I think I always knew, even way before getting pregnant, that I would likely not breastfeed.
I cannot tell you why I felt that way. I’m certainly not against breastfeeding. In fact, I idolize women who have, and are able to do so! It’s hard work, time consuming and something you have to do alone while your husband sleeps! I never admitted that to anyone before.
In conversations with other moms to-be or friends, the topic always came up and I was never comfortable enough to say, I don’t plan on breastfeeding. I think society creates a norm that even though “fed is best”, the expectation is that you at least try. So, that was my plan. I was going to try. I got the pump and all the parts and told my doctor I was going to attempt it. Side note, I was pregnant with twins…what was I thinking? I didn’t think it was possible, but the internet told me otherwise. I just needed the right accessories. From pillows to help twin moms breastfeed to extra boob straps for the dad to wear with pre-pumped breast milk, the list was endless and overwhelming.

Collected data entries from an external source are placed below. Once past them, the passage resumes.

-- pv_equiv track=rewrite | github.com/molly12345molly/Test | chedan/chedanV1.py | f
-- ===== SOURCE A (Python) =====
-- def iscon(L):
--     a=max(L)
--     b=min(L)
--     if a-b+1==len(set(L)) and len(L)>1:
--         return True
--     else:
--         return False
--
-- def f(a):
--     b=[]
--     c=[]
--     for i in range(len(a)):
--         j=len(a)
--         while j>i:
--             if iscon(a[i:j]):
--                 b.append(a[i:j])
--                 c.append(j-i+1)
--                 break
--             j-=1
--     for k in range(len(c)):
--         if c[k] == max(c):
--             return b[k]
-- ===== SOURCE B (Python) =====
-- def f(a):
--     # One expanding pass per start with running min/max and a seen-set:
--     # O(n^2) instead of A's O(n^3) rescans of each slice.
--     n = len(a)
--     best = None
--     best_len = 0
--     for i in range(n):
--         mn = mx = a[i]
--         seen = {a[i]}
--         length = 1
--         cand = 0
--         for x in a[i + 1:]:
--             length += 1
--             if x < mn:
--                 mn = x
--             if x > mx:
--                 mx = x
--             seen.add(x)
--             if mx - mn + 1 == len(seen):
--                 cand = length
--         if cand > best_len:
--             best_len = cand
--             best = a[i:i + cand]
--     return best
-- ===== Notes on version B (the rewrite author's own statement) =====
-- stated objective: faster
-- what changed: Instead of re-scanning every slice a[i:j] with max/min/set (A's inner while plus iscon) and then a second pass to pick the first maximum, B makes one expanding pass per start that maintains a running min, max and seen-set and keeps the earliest longest window on the fly.
import Mathlib
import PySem

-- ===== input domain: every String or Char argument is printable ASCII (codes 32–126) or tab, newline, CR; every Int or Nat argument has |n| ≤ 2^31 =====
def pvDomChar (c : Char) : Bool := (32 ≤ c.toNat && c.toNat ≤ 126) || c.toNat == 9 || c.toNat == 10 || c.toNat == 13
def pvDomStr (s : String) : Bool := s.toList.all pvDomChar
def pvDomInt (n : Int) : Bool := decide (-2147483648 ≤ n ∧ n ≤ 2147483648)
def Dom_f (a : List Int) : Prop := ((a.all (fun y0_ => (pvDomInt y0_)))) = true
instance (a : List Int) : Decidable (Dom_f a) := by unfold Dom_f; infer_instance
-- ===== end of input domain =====

-- B replaces A's rescan of every slice by one expanding pass per start with a
-- running min/max and seen-set (objective: faster).

-- ===== PORT A =====
-- helper iscon(L); max()/min() raise on [], but f only calls iscon on nonempty slices,
-- so the catch-all branch is unreachable
def iscon (L : List Int) : Bool :=
  match PySem.List.max? L (fun x => x), PySem.List.min? L (fun x => x) with
  | some mx, some mn =>
      decide (mx - mn + 1 = ((PySem.Set.ofList L).length : Int)) && decide (L.length > 1)
  | _, _ => false

-- the inner 'while j > i' loop of A; returns the appended (slice, j-i+1) or none
def fInner (a : List Int) (i j : Nat) : Option (List Int × Int) :=
  if i < j then
    let s := PySem.List.slice a (some (i : Int)) (some (j : Int))
    if iscon s then some (s, (j : Int) - (i : Int) + 1)
    else fInner a i (j - 1)
  else none
termination_by j
decreasing_by omega

-- the second 'for k in range(len(c))' loop of A
def fLoop2 (b : List (List Int)) (c : List Int) (k : Nat) : Option (List Int) :=
  if h : k < c.length then
    if PySem.List.pyGet? c (k : Int) = PySem.List.max? c (fun x => x) then PySem.List.pyGet? b (k : Int)
    else fLoop2 b c (k + 1)
  else none
termination_by c.length - k
decreasing_by omega

def f (a : List Int) : Option (List Int) :=
  let bc := (List.range a.length).foldl
    (fun (bc : List (List Int) × List Int) i =>
      match fInner a i a.length with
      | some (s, v) => (bc.1 ++ [s], bc.2 ++ [v])
      | none => bc) ([], [])
  fLoop2 bc.1 bc.2 0

-- ===== PORT B =====
-- inner loop of Source B: fold over a[i+1:] with state (mn, mx, seen, length, cand)
def bScan (x0 : Int) (tl : List Int) : Int :=
  (tl.foldl
    (fun (st : Int × Int × PySem.Set Int × Int × Int) x =>
      let len := st.2.2.2.1 + 1
      let mn := if x < st.1 then x else st.1
      let mx := if st.2.1 < x then x else st.2.1
      let seen := PySem.Set.add st.2.2.1 x
      let cand := if mx - mn + 1 = (seen.length : Int) then len else st.2.2.2.2
      (mn, mx, seen, len, cand))
    (x0, x0, PySem.Set.ofList [x0], 1, 0)).2.2.2.2

def f_alt (a : List Int) : Option (List Int) :=
  ((List.range a.length).foldl
    (fun (st : Int × Option (List Int)) (i : Nat) =>
      let x0 := PySem.List.pyGetD a (i : Int) 0
      let cand := bScan x0 (PySem.List.slice a (some ((i : Int) + 1)) none)
      if st.1 < cand then
        (cand, some (PySem.List.slice a (some (i : Int)) (some ((i : Int) + cand))))
      else st)
    (0, none)).2

-- ===== PRECONDITION & SPEC =====
def Spec_f (a : List Int) (out : Option (List Int)) : Prop := out = f_alt a
instance (a : List Int) (out : Option (List Int)) : Decidable (Spec_f a out) := by unfold Spec_f; infer_instance

-- ===== CLAIM (what is proved, stated in full; the proofs are below) =====
def Claim_equal_f : Prop := ∀ (a : List Int), Dom_f a → Spec_f a (f a)

-- ===== LEMMAS AND PROOFS =====

def winF (a : List Int) (i k : Nat) : List Int := (a.drop i).take (k - i)

def candF (x0 : Int) (t : List Int) : Nat :=
  Nat.findGreatest (fun m => iscon (x0 :: t.take m) = true) t.length

def cNF (a : List Int) (i : Nat) : Nat := candF (a.getD i 0) (a.drop (i+1))

def lenF (a : List Int) (i : Nat) : Nat := if cNF a i = 0 then 0 else cNF a i + 1

lemma iscon_singleton (x : Int) : iscon [x] = false := by
  simp [iscon, PySem.List.max?, PySem.List.min?]

lemma iscon_cons (x : Int) (t : List Int) (h : t ≠ []) :
    iscon (x :: t) =
      decide (t.foldl max x - t.foldl min x + 1 = ((PySem.Set.ofList (x :: t)).length : Int)) := by
  rw [iscon, PySem.List.max?_id_cons, PySem.List.min?_id_cons]
  have : 1 ≤ t.length := List.length_pos_iff.mpr h
  simp [Nat.lt_iff_add_one_le, this]

lemma min_if (m y : Int) : (if y < m then y else m) = min m y := by
  simp only [min_def]; split_ifs <;> omega

lemma max_if (m y : Int) : (if m < y then y else m) = max m y := by
  simp only [max_def]; split_ifs <;> omega

lemma findGreatest_congr (P Q : Nat → Prop) [DecidablePred P] [DecidablePred Q] (n : Nat)
    (h : ∀ m ≤ n, (P m ↔ Q m)) : Nat.findGreatest P n = Nat.findGreatest Q n := by
  induction n with
  | zero => simp
  | succ n ih =>
      rw [Nat.findGreatest_succ, Nat.findGreatest_succ]
      by_cases hp : P (n + 1)
      · rw [if_pos hp, if_pos ((h (n+1) le_rfl).mp hp)]
      · rw [if_neg hp, if_neg (fun hq => hp ((h (n+1) le_rfl).mpr hq)),
          ih (fun m hm => h m (Nat.le_succ_of_le hm))]

lemma candF_append (x0 x : Int) (t : List Int) :
    candF x0 (t ++ [x]) =
      if iscon (x0 :: (t ++ [x])) = true then t.length + 1 else candF x0 t := by
  unfold candF
  have hl : (t ++ [x]).length = t.length + 1 := by simp
  rw [hl, Nat.findGreatest_succ]
  have h1 : (t ++ [x]).take (t.length + 1) = t ++ [x] := List.take_of_length_le (by simp)
  rw [h1]
  by_cases hc : iscon (x0 :: (t ++ [x])) = true
  · rw [if_pos hc, if_pos hc]
  · rw [if_neg hc, if_neg hc]
    exact findGreatest_congr _ _ _ (fun m hm => by rw [List.take_append_of_le_length hm])

lemma bFold (x0 : Int) (t : List Int) :
    t.foldl
      (fun (st : Int × Int × PySem.Set Int × Int × Int) x =>
        let len := st.2.2.2.1 + 1
        let mn := if x < st.1 then x else st.1
        let mx := if st.2.1 < x then x else st.2.1
        let seen := PySem.Set.add st.2.2.1 x
        let cand := if mx - mn + 1 = (seen.length : Int) then len else st.2.2.2.2
        (mn, mx, seen, len, cand))
      (x0, x0, PySem.Set.ofList [x0], 1, 0)
    = (t.foldl min x0, t.foldl max x0, PySem.Set.ofList (x0 :: t), ((1 + t.length : Nat) : Int),
       (if candF x0 t = 0 then (0 : Int) else ((candF x0 t + 1 : Nat) : Int))) := by
  induction t using List.reverseRecOn with
  | nil => simp [candF]
  | append_singleton t x ih =>
      rw [List.foldl_append, List.foldl_append, List.foldl_append, ih]
      simp only [List.foldl_cons, List.foldl_nil]
      rw [min_if, max_if]
      have hseen : PySem.Set.add (PySem.Set.ofList (x0 :: t)) x = PySem.Set.ofList (x0 :: (t ++ [x])) := by
        rw [← List.cons_append, PySem.Set.ofList_append_singleton]
      have hne : t ++ [x] ≠ [] := by simp
      have hcons := iscon_cons x0 (t ++ [x]) hne
      rw [List.foldl_append, List.foldl_append] at hcons
      simp only [List.foldl_cons, List.foldl_nil] at hcons
      have hcand := candF_append x0 x t
      rw [hseen, hcand]
      by_cases hc : iscon (x0 :: (t ++ [x])) = true
      · have h2 : max (List.foldl max x0 t) x - min (List.foldl min x0 t) x + 1 =
            ((PySem.Set.ofList (x0 :: (t ++ [x]))).length : Int) :=
          of_decide_eq_true (hcons ▸ hc)
        rw [if_pos hc, if_pos h2]
        simp only [Prod.mk.injEq]
        refine ⟨trivial, trivial, trivial, ?_, ?_⟩
        · simp; ring
        · rw [if_neg (by omega : ¬ (t.length + 1 = 0))]
          push_cast
          ring
      · have h2 : ¬ (max (List.foldl max x0 t) x - min (List.foldl min x0 t) x + 1 =
            ((PySem.Set.ofList (x0 :: (t ++ [x]))).length : Int)) := by
          intro h; exact hc (hcons ▸ decide_eq_true h)
        rw [if_neg hc, if_neg h2]
        simp only [Prod.mk.injEq]
        exact ⟨trivial, trivial, trivial, by simp; ring, trivial⟩

lemma bScan_eq (x0 : Int) (t : List Int) :
    bScan x0 t = (if candF x0 t = 0 then (0 : Int) else ((candF x0 t + 1 : Nat) : Int)) := by
  rw [bScan, bFold]

lemma fInner_eq (a : List Int) (i : Nat) : ∀ j : Nat,
    fInner a i j =
      (if Nat.findGreatest (fun k => i < k ∧ iscon (winF a i k) = true) j = 0 then none
       else some (winF a i (Nat.findGreatest (fun k => i < k ∧ iscon (winF a i k) = true) j),
         ((Nat.findGreatest (fun k => i < k ∧ iscon (winF a i k) = true) j : Nat) : Int) - (i : Int) + 1)) := by
  intro j
  induction j with
  | zero => rw [fInner]; simp
  | succ j ih =>
      rw [fInner]
      by_cases hij : i < j + 1
      · rw [if_pos hij]
        have hsl : PySem.List.slice a (some ((i : Nat) : Int)) (some (((j + 1 : Nat)) : Int))
            = winF a i (j + 1) := by
          rw [PySem.List.slice_natCast]; rfl
        rw [Nat.findGreatest_succ]
        by_cases hc : iscon (winF a i (j + 1)) = true
        · have hp : i < j + 1 ∧ iscon (winF a i (j + 1)) = true := ⟨hij, hc⟩
          rw [if_pos hp]
          simp only [hsl, hc, if_pos]
          rw [if_neg (by omega : ¬ (j + 1 = 0))]
        · have hp : ¬ (i < j + 1 ∧ iscon (winF a i (j + 1)) = true) := fun h => hc h.2
          rw [if_neg hp]
          simp only [hsl]
          rw [if_neg (by simp [hc])]
          simpa using ih
      · rw [if_neg hij]
        have h0 : Nat.findGreatest (fun k => i < k ∧ iscon (winF a i k) = true) (j + 1) = 0 := by
          rw [Nat.findGreatest_eq_zero_iff]
          intro k hk hkle ⟨hik, _⟩
          omega
        rw [if_pos h0]

lemma win_cons (a : List Int) (i k : Nat) (hi : i < a.length) (hk : i < k) :
    winF a i k = a.getD i 0 :: (a.drop (i + 1)).take (k - i - 1) := by
  unfold winF
  rw [List.drop_eq_getElem_cons hi]
  have h1 : k - i = (k - i - 1) + 1 := by omega
  conv_lhs => rw [h1]
  rw [List.take_succ_cons, List.getD_eq_getElem a 0 hi]

lemma fg_shift (a : List Int) (i : Nat) (hi : i < a.length) : ∀ d : Nat,
    Nat.findGreatest (fun k => i < k ∧ iscon (winF a i k) = true) (i + 1 + d)
    = (if Nat.findGreatest (fun m => iscon (a.getD i 0 :: (a.drop (i + 1)).take m) = true) d = 0 then 0
       else i + 1 + Nat.findGreatest (fun m => iscon (a.getD i 0 :: (a.drop (i + 1)).take m) = true) d) := by
  intro d
  induction d with
  | zero =>
      simp only [Nat.findGreatest_zero]
      rw [if_pos trivial, Nat.findGreatest_eq_zero_iff]
      intro k hk hkle ⟨hik, hcon⟩
      have hk1 : k = i + 1 := by omega
      subst hk1
      rw [win_cons a i (i + 1) hi (by omega)] at hcon
      simp only [Nat.add_sub_cancel_left, Nat.sub_self, List.take_zero] at hcon
      rw [iscon_singleton] at hcon
      exact Bool.false_ne_true hcon
  | succ d ih =>
      have htop : (i + 1 + (d + 1)) = (i + 1 + d) + 1 := by omega
      rw [htop, Nat.findGreatest_succ, Nat.findGreatest_succ]
      have hwin : winF a i (i + 1 + d + 1) = a.getD i 0 :: (a.drop (i + 1)).take (d + 1) := by
        rw [win_cons a i _ hi (by omega)]
        have h2 : i + 1 + d + 1 - i - 1 = d + 1 := by omega
        rw [h2]
      by_cases hq : iscon (a.getD i 0 :: (a.drop (i + 1)).take (d + 1)) = true
      · have hp : i < i + 1 + d + 1 ∧ iscon (winF a i (i + 1 + d + 1)) = true :=
          ⟨by omega, by rw [hwin]; exact hq⟩
        rw [if_pos hp, if_pos hq, if_neg (by omega : ¬ (d + 1 = 0))]
        omega
      · have hp : ¬ (i < i + 1 + d + 1 ∧ iscon (winF a i (i + 1 + d + 1)) = true) := by
          intro h
          exact hq (by rw [← hwin]; exact h.2)
        rw [if_neg hp, if_neg hq, ih]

At the hospital after my c section, I was wheeled into the post op room. I was still on lots of pain medicine and could not fathom having to function enough to feed a baby, never mind two. About 15 minutes later, nurses came in letting me know we would plan to start getting the babies used to the breast. I was exhausted, so loopy from the medicine but there I was, attempting to get two babies to latch. I will never forget the nurse telling me to “hold them each like a football”. Feeding one baby in each arm, holding them like footballs, not even an hour after having major abdominal surgery…WHAT? I lost my patience and asked them to stop. We went to using the tiny formula bottles they have and throughout my stay, those were easiest. I also tried the plastic suction nipple shields on my boobs to assist with nursing but between the exhaustion from surgery and carrying twins for 9 months, it was not happening. It was not a pleasant experience for me. The lactation specialist visited our room almost every day and I always had an excuse for her. Every time she left; I would cry. I felt like the hospital staff were pushing so hard for me to make this work when I knew in my heart it just wasn’t our plan. The next day, I got up the courage and told her I was not going to breastfeed; she never came back.

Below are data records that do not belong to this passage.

-- pv_equiv track=rewrite | github.com/saisankargochhayat/algo_quest | techdevguide/longestsubsequence.py | findLongestSubSeq
-- ===== SOURCE A (Python) =====
-- from collections import defaultdict
--
-- def findLongestSubSeq(S: str, D: dict):
--     sMap = defaultdict(list)
--     for i, c in enumerate(S):
--         sMap[c].append(i)
--     for word in sorted(D, key=len, reverse=True):
--         count = 0
--         for i, ch in enumerate(word):
--             indexList = sMap[ch]
--             found = False
--             for j in indexList:
--                 if j >= i:
--                     found = True
--                     count += 1
--                     break
--             if not found:
--                 break
--         if count == len(word):
--             return word
--     return None
-- ===== SOURCE B (Python) =====
-- def findLongestSubSeq(S, D):
--     last = {}
--     for i, c in enumerate(S):
--         last[c] = i
--     best = None
--     bestlen = -1
--     for word in D:
--         if len(word) > bestlen and all(last.get(ch, -1) >= i for i, ch in enumerate(word)):
--             best = word
--             bestlen = len(word)
--     return best
-- ===== Notes on version B (the rewrite author's own statement) =====
-- stated objective: faster
-- what changed: B replaces the per-char index-list scan by an O(1) comparison against the last occurrence index of each character, and replaces the length-descending sort plus first-match scan by a single pass over the dict keys keeping the first longest matching word.
import Mathlib
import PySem

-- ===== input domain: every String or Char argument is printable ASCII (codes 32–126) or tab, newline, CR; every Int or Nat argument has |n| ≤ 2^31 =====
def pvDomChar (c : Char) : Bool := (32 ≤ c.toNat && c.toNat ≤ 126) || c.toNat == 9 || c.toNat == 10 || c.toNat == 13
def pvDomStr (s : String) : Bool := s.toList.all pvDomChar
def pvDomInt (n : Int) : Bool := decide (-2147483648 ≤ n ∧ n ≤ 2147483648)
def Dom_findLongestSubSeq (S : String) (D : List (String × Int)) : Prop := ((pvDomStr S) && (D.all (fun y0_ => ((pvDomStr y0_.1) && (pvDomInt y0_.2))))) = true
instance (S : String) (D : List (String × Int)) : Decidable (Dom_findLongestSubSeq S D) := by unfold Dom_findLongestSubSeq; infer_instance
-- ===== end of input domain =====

Though it broke the bank with twins, choosing formula was the best decision I ever made. It freed me of endless hours of the stress with trying to feed two babies at once, needing to pump while they slept and having to always feed them alone. Choosing formula gave me freedom and sanity. I needed both of those things so badly at that time in my life.
With our third, it wasn’t even a question. From the moment I found out I was pregnant I knew I would give him formula too. I have an amazing husband who is so helpful and formula feeding is something we can both do while managing our two other kids, our dog, and our full-time jobs. All of my kids have been well fed, healthy babies who turned out just fine… unless formula is the reason why my eldest son wishes he was Simba from the Lion King and constantly roars?!